- Opening Delimiter -

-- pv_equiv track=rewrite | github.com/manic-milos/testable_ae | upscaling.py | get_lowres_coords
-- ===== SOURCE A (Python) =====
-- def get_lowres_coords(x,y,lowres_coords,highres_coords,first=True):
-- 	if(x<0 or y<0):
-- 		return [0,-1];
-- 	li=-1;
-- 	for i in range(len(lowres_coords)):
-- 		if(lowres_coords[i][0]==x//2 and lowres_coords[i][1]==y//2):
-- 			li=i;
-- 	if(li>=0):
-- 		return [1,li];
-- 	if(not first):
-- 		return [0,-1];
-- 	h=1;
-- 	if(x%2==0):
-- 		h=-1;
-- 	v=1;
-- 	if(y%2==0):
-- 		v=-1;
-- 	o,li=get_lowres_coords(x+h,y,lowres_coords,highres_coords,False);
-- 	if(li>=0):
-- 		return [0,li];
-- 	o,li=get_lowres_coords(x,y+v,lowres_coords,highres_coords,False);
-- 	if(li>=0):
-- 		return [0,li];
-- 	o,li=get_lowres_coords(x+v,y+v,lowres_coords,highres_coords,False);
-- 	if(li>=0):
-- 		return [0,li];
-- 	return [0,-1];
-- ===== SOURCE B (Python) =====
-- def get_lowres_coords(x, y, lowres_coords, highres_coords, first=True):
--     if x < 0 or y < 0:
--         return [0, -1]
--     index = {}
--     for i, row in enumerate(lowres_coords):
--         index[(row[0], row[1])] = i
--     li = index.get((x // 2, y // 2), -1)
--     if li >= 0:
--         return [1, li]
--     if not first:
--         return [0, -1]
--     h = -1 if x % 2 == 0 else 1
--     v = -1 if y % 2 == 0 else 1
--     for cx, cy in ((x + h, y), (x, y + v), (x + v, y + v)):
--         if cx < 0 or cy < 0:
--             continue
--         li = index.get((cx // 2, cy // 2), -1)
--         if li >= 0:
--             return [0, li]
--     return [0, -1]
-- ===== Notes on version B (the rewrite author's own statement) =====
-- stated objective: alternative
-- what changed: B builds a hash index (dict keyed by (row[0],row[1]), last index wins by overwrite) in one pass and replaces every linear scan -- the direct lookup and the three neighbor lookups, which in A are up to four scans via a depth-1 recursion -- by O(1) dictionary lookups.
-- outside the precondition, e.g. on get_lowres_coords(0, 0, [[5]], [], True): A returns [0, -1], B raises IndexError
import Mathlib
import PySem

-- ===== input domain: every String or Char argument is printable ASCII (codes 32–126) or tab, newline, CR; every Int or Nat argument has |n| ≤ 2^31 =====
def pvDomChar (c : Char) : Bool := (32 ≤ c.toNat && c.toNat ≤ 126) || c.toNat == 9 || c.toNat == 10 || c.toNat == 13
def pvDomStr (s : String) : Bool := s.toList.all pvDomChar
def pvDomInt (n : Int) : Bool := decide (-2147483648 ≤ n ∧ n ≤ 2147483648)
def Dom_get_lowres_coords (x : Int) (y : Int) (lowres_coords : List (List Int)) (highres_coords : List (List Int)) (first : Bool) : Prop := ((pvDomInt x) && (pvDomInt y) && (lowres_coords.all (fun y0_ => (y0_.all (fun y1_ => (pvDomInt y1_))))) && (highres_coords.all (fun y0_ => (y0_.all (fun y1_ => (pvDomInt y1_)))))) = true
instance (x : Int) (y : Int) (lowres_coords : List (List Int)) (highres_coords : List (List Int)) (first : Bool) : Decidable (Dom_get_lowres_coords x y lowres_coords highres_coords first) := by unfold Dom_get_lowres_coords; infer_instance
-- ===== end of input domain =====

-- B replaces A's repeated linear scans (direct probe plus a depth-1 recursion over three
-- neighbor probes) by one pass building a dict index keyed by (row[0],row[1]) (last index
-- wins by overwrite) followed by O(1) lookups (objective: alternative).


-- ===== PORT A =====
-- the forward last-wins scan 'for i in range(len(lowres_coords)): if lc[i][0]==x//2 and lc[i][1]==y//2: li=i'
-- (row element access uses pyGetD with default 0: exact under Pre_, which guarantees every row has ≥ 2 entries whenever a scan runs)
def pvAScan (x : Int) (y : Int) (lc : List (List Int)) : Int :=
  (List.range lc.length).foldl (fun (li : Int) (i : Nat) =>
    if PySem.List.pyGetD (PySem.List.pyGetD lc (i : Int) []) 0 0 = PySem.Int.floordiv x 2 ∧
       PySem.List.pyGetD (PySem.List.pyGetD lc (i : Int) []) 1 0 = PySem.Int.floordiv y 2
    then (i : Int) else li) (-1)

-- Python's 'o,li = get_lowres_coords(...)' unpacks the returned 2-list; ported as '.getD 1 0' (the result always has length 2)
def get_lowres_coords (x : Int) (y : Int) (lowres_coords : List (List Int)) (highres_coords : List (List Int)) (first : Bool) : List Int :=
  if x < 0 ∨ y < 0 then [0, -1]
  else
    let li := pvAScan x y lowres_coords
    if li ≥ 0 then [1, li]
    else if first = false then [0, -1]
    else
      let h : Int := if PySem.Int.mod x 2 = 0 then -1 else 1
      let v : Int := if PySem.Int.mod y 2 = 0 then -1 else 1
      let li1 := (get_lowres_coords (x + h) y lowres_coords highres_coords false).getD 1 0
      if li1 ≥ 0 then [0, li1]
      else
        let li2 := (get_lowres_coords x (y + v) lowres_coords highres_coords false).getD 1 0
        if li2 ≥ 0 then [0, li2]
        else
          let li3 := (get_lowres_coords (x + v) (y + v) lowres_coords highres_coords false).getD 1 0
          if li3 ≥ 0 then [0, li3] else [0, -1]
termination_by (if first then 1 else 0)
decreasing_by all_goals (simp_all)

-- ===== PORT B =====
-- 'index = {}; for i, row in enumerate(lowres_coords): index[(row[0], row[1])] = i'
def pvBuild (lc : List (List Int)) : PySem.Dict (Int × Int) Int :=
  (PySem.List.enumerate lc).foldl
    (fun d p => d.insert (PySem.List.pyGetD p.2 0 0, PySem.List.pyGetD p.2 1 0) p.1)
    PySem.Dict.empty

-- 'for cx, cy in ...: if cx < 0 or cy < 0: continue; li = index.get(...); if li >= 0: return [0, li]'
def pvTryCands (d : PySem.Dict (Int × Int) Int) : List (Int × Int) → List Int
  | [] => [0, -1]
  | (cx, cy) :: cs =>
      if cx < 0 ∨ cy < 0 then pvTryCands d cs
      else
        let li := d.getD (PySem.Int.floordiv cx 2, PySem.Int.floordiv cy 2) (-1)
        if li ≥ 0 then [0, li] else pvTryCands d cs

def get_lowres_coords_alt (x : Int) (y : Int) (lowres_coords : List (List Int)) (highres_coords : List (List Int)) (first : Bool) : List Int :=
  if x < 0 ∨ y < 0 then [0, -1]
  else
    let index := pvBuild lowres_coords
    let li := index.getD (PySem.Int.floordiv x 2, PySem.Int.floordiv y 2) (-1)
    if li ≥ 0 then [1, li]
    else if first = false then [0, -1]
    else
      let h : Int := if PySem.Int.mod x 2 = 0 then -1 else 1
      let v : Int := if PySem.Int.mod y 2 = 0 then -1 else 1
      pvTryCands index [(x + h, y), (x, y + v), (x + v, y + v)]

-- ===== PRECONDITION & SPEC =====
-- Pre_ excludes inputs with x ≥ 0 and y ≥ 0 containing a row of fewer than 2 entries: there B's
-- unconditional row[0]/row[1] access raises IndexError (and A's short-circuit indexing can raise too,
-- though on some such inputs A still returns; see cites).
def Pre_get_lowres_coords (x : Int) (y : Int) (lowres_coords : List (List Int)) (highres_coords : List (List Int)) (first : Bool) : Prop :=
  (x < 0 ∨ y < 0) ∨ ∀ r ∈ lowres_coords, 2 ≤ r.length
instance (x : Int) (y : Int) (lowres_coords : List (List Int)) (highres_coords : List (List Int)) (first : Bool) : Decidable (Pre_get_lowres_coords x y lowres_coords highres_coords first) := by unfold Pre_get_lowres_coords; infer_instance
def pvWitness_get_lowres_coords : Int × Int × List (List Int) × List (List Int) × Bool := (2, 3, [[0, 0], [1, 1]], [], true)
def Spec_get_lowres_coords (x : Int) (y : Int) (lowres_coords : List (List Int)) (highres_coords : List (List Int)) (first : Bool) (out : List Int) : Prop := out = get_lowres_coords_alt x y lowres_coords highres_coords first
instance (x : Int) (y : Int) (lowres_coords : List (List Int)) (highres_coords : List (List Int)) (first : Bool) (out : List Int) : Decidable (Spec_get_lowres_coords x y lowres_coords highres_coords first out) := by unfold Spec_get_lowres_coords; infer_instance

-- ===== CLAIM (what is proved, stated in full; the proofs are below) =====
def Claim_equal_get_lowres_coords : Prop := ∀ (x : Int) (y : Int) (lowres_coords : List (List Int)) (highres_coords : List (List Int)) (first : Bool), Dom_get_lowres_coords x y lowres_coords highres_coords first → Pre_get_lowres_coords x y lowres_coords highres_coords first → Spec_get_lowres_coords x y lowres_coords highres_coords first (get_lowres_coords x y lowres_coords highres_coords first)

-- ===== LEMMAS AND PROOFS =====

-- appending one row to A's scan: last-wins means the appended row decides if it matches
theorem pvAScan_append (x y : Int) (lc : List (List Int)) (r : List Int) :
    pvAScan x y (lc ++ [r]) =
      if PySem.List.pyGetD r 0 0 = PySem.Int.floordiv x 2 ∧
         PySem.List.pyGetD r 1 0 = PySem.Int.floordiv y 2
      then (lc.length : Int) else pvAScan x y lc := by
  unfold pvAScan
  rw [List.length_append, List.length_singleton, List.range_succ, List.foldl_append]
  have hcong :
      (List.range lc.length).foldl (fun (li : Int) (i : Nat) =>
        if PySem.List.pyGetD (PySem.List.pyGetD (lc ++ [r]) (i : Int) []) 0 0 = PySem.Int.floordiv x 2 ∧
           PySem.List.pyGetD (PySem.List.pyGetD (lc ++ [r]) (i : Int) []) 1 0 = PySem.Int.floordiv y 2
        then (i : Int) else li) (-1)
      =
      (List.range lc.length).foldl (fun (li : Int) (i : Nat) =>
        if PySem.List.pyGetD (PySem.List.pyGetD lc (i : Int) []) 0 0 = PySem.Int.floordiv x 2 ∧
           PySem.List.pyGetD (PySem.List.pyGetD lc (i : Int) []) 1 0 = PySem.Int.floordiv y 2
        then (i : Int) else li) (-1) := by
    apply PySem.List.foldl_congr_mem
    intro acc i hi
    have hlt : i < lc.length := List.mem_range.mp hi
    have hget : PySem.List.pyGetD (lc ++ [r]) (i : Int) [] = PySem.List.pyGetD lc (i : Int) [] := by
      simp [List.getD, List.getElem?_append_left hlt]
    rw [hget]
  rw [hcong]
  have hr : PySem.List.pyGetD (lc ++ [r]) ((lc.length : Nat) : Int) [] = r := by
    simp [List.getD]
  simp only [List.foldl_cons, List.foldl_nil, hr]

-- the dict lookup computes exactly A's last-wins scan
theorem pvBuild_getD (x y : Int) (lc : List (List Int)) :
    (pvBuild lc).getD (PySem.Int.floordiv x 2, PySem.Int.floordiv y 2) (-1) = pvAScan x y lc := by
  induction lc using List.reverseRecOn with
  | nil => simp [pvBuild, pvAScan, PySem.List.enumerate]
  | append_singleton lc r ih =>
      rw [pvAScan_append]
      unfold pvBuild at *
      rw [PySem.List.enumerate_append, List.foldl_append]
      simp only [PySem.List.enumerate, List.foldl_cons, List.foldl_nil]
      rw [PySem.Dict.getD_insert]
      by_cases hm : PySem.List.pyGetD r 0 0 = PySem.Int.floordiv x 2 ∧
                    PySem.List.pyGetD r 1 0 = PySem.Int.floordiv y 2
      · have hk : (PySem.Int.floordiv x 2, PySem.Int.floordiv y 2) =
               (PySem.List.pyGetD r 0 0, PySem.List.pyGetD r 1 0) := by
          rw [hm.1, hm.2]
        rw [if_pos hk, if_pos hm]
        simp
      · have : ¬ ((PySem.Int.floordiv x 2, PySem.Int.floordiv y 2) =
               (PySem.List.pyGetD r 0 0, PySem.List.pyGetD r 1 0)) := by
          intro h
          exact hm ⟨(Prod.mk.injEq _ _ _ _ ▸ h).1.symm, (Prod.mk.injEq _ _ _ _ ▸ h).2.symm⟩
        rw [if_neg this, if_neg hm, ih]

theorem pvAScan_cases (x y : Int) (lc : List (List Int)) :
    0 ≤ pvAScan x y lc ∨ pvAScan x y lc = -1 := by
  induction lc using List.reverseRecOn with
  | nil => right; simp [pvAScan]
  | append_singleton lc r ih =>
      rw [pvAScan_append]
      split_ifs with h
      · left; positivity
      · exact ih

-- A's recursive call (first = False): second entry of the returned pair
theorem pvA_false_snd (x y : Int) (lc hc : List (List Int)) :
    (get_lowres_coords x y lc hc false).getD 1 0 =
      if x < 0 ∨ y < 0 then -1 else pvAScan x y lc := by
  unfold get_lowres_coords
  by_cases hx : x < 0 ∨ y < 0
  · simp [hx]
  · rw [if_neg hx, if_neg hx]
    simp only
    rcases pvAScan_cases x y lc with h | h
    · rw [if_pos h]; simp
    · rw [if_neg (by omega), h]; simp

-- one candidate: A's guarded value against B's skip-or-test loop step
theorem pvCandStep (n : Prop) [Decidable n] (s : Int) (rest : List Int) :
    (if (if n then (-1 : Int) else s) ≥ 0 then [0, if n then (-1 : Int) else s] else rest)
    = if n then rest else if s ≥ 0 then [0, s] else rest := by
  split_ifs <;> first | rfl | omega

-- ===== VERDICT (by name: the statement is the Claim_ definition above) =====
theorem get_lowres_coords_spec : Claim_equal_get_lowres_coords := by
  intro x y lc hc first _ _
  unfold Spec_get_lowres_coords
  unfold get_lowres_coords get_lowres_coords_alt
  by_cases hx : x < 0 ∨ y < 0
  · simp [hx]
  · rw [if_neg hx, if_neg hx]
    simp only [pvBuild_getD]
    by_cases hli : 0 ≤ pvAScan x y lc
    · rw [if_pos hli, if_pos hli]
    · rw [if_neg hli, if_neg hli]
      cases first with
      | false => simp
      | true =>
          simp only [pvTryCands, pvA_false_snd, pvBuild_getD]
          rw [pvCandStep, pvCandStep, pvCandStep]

- Closing Delimiter -
- Opening Delimiter -

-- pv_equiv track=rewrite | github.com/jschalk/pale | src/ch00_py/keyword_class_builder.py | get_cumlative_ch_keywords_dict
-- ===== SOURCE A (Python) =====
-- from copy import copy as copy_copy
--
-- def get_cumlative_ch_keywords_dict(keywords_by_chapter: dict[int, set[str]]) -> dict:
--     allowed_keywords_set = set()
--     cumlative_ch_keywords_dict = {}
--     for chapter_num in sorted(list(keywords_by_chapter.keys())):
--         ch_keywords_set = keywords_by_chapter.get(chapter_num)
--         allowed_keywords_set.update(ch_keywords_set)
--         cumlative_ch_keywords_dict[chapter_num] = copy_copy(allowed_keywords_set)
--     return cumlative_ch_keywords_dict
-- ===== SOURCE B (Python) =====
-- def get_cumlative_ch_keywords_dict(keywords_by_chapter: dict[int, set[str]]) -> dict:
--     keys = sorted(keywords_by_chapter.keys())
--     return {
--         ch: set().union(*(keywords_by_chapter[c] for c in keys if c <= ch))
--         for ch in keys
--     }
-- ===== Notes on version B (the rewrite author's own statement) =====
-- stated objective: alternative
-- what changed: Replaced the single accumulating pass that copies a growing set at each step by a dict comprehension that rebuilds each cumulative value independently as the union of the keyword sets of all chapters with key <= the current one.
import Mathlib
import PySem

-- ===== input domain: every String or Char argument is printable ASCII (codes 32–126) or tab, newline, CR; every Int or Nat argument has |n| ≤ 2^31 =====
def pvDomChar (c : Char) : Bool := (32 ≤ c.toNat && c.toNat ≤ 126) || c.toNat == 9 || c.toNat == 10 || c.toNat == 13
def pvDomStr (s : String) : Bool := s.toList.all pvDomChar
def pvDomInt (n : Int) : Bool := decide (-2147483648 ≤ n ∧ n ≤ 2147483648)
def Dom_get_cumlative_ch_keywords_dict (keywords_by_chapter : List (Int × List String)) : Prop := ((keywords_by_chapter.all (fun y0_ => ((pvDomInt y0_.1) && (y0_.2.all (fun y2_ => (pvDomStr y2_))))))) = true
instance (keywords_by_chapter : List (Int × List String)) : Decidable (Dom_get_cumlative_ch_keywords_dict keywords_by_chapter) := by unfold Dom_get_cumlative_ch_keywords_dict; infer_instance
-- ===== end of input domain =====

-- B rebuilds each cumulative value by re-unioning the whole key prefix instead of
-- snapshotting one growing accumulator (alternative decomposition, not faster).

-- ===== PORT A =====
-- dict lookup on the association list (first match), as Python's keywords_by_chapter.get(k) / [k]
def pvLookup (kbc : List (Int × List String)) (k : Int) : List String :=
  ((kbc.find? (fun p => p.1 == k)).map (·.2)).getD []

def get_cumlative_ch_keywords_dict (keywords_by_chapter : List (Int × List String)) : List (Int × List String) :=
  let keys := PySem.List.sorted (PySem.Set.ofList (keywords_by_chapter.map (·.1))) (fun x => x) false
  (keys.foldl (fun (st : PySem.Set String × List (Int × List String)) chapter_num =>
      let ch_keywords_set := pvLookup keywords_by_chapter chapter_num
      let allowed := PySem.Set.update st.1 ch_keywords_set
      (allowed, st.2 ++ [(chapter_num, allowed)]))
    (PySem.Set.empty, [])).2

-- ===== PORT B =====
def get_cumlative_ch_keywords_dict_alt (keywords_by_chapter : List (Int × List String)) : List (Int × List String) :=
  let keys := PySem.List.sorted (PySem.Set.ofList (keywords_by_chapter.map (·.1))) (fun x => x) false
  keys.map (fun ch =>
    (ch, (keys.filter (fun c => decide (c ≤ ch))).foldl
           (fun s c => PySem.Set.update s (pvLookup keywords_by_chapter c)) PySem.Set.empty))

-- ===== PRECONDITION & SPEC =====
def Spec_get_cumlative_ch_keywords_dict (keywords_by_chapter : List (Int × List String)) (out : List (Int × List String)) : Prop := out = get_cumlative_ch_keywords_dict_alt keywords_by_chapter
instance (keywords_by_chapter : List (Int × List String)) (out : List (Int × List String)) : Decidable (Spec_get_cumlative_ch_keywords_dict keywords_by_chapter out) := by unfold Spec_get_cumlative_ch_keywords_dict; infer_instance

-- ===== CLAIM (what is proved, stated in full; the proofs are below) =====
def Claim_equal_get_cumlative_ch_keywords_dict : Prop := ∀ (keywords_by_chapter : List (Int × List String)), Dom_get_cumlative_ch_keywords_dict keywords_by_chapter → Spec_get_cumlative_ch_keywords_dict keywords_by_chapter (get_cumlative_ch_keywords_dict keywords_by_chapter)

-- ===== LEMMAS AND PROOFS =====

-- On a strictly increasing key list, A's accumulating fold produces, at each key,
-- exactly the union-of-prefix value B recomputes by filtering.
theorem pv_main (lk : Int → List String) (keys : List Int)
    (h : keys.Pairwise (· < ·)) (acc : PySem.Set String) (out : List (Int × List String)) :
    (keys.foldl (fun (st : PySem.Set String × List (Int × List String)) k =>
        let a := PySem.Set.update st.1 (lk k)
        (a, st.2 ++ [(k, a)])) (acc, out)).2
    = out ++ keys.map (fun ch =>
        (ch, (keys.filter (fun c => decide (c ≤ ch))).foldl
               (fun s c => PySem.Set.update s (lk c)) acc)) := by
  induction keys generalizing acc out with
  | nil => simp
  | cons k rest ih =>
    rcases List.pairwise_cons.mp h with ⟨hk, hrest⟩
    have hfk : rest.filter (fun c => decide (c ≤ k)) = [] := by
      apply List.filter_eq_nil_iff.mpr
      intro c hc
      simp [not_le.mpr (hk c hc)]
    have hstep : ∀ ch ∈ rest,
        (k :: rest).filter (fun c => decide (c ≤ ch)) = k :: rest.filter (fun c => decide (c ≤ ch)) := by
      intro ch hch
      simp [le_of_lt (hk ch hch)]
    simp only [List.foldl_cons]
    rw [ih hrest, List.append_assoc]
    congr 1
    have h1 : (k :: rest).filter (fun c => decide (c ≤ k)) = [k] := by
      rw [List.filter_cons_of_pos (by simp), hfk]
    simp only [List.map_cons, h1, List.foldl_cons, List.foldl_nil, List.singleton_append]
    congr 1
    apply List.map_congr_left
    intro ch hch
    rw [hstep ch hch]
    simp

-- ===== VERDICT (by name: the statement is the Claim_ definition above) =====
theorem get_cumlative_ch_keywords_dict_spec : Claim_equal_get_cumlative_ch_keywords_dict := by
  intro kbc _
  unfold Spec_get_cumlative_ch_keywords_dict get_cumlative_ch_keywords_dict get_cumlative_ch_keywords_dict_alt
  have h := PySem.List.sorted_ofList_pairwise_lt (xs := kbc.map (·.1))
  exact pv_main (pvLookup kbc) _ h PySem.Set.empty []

- Closing Delimiter -

Task statement: Using the records above, set down exactly the lines from the one with "def get_cumlative_ch_keywords_dict (keywords_by_chapter" through the one with "let allowed := PySem.Set.update", inclusive, and nothing more.

Response to this task:
def get_cumlative_ch_keywords_dict (keywords_by_chapter : List (Int × List String)) : List (Int × List String) :=
  let keys := PySem.List.sorted (PySem.Set.ofList (keywords_by_chapter.map (·.1))) (fun x => x) false
  (keys.foldl (fun (st : PySem.Set String × List (Int × List String)) chapter_num =>
      let ch_keywords_set := pvLookup keywords_by_chapter chapter_num
      let allowed := PySem.Set.update st.1 ch_keywords_set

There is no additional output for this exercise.